_Problem:_ In the entries below, which lines run from the one containing "if (PySem.List.pyGetD st.1" to the one containing "-- the Nat index"? Copy exactly those lines, ends included, and no others.

(Excerpts from a dataset)
____
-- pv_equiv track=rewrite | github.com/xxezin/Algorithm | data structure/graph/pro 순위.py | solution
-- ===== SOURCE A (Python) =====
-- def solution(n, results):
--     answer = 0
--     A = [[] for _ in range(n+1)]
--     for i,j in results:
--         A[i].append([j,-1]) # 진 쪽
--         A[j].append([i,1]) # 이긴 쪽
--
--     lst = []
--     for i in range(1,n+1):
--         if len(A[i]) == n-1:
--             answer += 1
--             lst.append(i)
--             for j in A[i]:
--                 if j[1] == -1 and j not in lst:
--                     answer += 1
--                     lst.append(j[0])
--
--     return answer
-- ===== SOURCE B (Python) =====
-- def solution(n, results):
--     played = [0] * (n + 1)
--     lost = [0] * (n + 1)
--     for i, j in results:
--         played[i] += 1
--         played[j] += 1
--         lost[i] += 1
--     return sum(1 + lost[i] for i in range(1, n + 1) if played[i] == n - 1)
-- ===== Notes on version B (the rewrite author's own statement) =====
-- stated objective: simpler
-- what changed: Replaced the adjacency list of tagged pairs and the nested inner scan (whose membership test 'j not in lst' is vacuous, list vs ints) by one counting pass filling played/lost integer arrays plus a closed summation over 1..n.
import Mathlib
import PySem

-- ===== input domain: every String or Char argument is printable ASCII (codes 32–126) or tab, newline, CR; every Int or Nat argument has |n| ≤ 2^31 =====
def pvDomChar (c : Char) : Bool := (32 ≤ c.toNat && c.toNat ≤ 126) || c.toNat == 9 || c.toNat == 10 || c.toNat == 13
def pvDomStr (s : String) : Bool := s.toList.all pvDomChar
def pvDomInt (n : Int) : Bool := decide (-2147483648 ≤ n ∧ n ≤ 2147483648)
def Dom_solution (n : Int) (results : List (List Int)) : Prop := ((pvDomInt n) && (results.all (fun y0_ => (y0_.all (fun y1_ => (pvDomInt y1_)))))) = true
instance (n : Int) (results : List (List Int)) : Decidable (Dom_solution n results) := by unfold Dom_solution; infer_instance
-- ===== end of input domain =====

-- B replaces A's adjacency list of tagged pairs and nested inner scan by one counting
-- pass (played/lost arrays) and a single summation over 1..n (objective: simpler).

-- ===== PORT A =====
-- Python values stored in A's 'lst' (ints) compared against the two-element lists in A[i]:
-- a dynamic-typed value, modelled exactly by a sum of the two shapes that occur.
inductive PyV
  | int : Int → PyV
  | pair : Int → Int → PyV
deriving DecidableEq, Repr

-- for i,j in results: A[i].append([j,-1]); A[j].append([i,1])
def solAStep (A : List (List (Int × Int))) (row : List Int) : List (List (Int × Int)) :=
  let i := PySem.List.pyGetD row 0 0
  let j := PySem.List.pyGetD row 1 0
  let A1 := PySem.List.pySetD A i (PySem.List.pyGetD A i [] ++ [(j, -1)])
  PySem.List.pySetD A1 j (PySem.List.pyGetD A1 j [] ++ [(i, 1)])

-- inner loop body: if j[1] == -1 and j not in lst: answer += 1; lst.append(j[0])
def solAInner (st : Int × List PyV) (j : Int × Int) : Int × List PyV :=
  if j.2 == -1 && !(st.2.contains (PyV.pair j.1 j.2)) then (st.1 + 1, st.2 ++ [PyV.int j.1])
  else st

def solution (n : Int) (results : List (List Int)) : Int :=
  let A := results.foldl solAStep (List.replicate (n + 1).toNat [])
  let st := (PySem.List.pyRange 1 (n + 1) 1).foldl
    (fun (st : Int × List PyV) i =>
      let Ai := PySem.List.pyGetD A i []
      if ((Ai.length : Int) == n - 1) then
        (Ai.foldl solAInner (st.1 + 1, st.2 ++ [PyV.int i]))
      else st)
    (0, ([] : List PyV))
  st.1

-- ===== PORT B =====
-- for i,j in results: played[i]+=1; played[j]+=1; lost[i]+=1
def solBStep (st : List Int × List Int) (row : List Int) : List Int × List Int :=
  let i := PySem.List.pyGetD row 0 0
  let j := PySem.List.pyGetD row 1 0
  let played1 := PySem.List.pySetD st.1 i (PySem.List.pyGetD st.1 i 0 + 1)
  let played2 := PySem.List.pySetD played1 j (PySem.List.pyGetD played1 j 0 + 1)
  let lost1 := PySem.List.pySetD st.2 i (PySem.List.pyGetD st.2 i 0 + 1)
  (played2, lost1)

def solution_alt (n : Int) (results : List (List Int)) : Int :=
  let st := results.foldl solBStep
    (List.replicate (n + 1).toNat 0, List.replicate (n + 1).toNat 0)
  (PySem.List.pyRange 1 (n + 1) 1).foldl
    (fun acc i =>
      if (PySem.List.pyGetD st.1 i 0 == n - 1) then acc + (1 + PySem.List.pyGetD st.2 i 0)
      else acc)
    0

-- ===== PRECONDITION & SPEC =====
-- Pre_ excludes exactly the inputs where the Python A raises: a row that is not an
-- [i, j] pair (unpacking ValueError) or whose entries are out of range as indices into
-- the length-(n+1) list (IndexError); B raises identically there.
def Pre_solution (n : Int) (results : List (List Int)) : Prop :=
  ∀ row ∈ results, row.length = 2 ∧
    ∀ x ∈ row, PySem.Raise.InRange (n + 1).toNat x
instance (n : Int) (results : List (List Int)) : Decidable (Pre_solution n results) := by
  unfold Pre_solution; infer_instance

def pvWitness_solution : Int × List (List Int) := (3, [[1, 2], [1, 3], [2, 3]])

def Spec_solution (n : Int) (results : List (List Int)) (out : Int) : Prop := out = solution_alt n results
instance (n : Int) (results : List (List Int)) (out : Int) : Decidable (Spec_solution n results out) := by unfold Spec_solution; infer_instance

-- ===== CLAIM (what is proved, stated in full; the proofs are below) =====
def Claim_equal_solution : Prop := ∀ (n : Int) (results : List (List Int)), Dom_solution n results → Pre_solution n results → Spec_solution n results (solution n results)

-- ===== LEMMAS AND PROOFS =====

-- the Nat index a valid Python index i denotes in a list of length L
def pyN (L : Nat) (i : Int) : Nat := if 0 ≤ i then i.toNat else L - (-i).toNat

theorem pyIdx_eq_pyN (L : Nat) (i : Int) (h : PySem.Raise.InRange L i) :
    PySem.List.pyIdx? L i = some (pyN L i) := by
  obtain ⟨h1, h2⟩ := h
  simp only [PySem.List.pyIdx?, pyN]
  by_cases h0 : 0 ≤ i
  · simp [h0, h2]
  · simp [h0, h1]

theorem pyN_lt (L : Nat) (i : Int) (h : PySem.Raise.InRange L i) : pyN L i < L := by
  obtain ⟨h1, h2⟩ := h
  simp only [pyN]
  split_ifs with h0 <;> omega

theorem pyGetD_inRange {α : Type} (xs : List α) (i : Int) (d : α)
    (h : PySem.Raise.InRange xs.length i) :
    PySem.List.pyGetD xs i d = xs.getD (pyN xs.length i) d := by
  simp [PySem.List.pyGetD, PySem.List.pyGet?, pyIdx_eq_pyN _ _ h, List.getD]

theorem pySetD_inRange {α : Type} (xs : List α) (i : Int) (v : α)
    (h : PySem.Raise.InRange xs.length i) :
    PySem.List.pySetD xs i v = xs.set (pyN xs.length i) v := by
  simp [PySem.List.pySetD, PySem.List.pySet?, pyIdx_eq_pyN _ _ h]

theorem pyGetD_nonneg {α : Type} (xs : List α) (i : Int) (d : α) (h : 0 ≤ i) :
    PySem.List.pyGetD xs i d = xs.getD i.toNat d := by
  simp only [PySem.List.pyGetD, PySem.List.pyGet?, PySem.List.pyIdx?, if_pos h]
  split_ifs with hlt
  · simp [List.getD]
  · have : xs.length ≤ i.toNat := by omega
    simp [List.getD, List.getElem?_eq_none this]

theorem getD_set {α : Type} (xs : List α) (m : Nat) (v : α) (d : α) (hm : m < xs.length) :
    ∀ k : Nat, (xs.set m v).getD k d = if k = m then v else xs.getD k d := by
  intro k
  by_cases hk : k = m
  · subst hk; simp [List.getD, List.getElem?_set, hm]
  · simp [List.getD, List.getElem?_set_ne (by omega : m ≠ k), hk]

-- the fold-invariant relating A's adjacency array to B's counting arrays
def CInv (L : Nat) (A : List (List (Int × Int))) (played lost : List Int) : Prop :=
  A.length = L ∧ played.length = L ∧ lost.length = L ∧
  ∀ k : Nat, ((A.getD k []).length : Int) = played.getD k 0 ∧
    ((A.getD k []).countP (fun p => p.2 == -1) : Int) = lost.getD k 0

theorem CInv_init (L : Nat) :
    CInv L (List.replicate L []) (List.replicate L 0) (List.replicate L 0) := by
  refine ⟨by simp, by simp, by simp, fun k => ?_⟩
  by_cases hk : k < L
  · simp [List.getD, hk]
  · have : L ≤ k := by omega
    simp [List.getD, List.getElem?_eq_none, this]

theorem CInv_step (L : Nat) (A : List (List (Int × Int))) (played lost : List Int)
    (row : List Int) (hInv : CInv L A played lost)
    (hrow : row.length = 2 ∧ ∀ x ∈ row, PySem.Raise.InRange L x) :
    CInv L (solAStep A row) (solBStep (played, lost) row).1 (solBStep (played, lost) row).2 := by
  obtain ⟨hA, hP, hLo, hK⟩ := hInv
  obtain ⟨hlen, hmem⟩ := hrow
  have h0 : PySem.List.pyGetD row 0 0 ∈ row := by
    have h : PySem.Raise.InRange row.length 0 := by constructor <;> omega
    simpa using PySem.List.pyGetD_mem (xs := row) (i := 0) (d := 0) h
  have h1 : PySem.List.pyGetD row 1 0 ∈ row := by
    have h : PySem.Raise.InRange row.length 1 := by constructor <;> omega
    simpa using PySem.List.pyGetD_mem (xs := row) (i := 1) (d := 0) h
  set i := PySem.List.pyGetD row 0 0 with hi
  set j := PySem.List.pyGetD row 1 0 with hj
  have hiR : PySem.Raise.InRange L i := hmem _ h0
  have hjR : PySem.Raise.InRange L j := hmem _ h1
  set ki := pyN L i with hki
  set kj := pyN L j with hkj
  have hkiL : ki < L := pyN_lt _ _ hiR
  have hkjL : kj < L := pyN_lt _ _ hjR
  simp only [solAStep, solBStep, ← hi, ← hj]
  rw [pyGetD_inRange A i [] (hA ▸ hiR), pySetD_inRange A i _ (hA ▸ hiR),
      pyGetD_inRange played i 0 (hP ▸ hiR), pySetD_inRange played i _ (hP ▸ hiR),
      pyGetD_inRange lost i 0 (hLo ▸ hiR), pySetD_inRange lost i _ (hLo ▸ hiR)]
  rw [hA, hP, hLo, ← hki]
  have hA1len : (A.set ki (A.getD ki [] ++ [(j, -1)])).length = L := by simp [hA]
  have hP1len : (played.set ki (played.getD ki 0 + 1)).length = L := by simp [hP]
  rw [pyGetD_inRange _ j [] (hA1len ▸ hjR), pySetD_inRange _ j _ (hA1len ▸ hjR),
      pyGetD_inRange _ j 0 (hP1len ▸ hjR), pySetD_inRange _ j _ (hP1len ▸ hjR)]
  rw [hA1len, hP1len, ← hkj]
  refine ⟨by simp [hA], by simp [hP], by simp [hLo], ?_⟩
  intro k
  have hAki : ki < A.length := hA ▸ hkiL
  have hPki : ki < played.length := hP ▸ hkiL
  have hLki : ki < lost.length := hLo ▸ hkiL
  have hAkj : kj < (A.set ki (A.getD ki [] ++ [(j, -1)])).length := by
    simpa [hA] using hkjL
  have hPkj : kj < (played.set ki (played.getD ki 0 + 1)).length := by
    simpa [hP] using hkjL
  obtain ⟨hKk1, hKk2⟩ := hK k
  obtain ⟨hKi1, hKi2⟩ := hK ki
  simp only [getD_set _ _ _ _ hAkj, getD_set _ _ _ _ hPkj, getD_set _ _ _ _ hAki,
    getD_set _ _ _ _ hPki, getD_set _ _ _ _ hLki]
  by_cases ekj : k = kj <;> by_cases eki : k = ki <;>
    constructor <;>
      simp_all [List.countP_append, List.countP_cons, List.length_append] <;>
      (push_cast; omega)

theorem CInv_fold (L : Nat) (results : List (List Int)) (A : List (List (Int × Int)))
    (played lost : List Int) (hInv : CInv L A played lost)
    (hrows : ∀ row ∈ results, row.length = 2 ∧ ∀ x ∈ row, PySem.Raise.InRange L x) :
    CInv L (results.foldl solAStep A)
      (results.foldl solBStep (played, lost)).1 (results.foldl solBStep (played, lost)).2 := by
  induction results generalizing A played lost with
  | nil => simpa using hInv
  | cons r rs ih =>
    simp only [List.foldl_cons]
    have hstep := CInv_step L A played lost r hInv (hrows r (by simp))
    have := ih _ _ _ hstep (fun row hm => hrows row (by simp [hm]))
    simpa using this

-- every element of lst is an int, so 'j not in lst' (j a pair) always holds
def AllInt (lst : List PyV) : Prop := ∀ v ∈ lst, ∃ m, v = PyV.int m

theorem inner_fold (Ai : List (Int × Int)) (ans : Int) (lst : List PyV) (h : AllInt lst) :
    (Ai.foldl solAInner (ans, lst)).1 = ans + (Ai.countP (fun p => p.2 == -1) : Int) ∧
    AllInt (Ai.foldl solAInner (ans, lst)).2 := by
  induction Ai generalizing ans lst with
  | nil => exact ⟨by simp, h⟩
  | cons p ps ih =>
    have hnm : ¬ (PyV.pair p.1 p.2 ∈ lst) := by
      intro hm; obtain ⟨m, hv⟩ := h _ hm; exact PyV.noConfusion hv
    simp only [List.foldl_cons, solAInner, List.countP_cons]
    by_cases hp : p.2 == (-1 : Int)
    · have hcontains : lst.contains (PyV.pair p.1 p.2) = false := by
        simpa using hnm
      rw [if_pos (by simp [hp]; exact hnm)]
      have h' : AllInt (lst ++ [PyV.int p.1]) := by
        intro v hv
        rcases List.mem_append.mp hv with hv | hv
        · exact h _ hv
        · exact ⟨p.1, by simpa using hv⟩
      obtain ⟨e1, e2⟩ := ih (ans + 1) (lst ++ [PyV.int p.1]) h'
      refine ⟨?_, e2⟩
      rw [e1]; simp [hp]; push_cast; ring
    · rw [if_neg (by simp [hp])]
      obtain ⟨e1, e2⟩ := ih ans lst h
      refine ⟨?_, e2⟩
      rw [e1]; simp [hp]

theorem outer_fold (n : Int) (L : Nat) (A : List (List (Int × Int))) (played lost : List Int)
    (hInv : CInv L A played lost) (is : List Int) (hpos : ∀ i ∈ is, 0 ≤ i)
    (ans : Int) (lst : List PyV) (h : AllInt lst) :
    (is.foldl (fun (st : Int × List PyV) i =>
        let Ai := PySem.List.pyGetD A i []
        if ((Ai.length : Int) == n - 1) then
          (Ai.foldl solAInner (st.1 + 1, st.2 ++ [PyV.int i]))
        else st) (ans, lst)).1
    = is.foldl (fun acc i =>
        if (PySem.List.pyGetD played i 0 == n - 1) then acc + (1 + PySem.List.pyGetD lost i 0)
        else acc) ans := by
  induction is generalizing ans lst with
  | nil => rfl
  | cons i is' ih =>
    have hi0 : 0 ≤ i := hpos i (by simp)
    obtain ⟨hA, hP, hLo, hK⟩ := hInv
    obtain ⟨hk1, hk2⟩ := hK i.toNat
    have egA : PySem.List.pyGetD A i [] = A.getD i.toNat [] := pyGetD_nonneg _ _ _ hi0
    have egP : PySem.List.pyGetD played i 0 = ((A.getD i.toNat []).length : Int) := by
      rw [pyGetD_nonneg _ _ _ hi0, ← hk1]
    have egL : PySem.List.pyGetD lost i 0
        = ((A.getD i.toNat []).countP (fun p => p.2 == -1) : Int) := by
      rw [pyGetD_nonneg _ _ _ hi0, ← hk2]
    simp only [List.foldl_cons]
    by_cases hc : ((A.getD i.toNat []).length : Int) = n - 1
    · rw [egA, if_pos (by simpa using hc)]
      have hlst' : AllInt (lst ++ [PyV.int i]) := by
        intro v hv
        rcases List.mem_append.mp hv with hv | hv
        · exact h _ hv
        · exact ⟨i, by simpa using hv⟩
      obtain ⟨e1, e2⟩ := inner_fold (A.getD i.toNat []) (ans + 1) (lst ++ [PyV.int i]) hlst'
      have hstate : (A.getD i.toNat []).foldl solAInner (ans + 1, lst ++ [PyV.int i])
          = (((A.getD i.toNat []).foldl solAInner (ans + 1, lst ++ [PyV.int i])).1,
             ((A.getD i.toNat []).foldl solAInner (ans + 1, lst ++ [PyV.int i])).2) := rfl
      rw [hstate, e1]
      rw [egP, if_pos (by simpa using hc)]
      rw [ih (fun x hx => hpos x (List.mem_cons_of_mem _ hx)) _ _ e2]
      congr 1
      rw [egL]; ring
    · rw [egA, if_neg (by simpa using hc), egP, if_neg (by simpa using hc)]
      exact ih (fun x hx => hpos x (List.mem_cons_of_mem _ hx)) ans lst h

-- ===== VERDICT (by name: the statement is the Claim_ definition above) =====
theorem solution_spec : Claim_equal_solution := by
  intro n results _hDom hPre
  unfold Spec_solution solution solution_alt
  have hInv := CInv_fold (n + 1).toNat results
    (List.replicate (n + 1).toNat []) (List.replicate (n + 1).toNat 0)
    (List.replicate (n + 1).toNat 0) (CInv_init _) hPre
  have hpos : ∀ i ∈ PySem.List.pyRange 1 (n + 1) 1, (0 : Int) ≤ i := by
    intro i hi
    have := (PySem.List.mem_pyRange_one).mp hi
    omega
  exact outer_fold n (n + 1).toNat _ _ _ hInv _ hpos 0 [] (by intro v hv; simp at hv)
____
_Final answer:_
      if (PySem.List.pyGetD st.1 i 0 == n - 1) then acc + (1 + PySem.List.pyGetD st.2 i 0)
      else acc)
    0

-- ===== PRECONDITION & SPEC =====
-- Pre_ excludes exactly the inputs where the Python A raises: a row that is not an
-- [i, j] pair (unpacking ValueError) or whose entries are out of range as indices into
-- the length-(n+1) list (IndexError); B raises identically there.
def Pre_solution (n : Int) (results : List (List Int)) : Prop :=
  ∀ row ∈ results, row.length = 2 ∧
    ∀ x ∈ row, PySem.Raise.InRange (n + 1).toNat x
instance (n : Int) (results : List (List Int)) : Decidable (Pre_solution n results) := by
  unfold Pre_solution; infer_instance

def pvWitness_solution : Int × List (List Int) := (3, [[1, 2], [1, 3], [2, 3]])

def Spec_solution (n : Int) (results : List (List Int)) (out : Int) : Prop := out = solution_alt n results
instance (n : Int) (results : List (List Int)) (out : Int) : Decidable (Spec_solution n results out) := by unfold Spec_solution; infer_instance

-- ===== CLAIM (what is proved, stated in full; the proofs are below) =====
def Claim_equal_solution : Prop := ∀ (n : Int) (results : List (List Int)), Dom_solution n results → Pre_solution n results → Spec_solution n results (solution n results)

-- ===== LEMMAS AND PROOFS =====

-- the Nat index a valid Python index i denotes in a list of length L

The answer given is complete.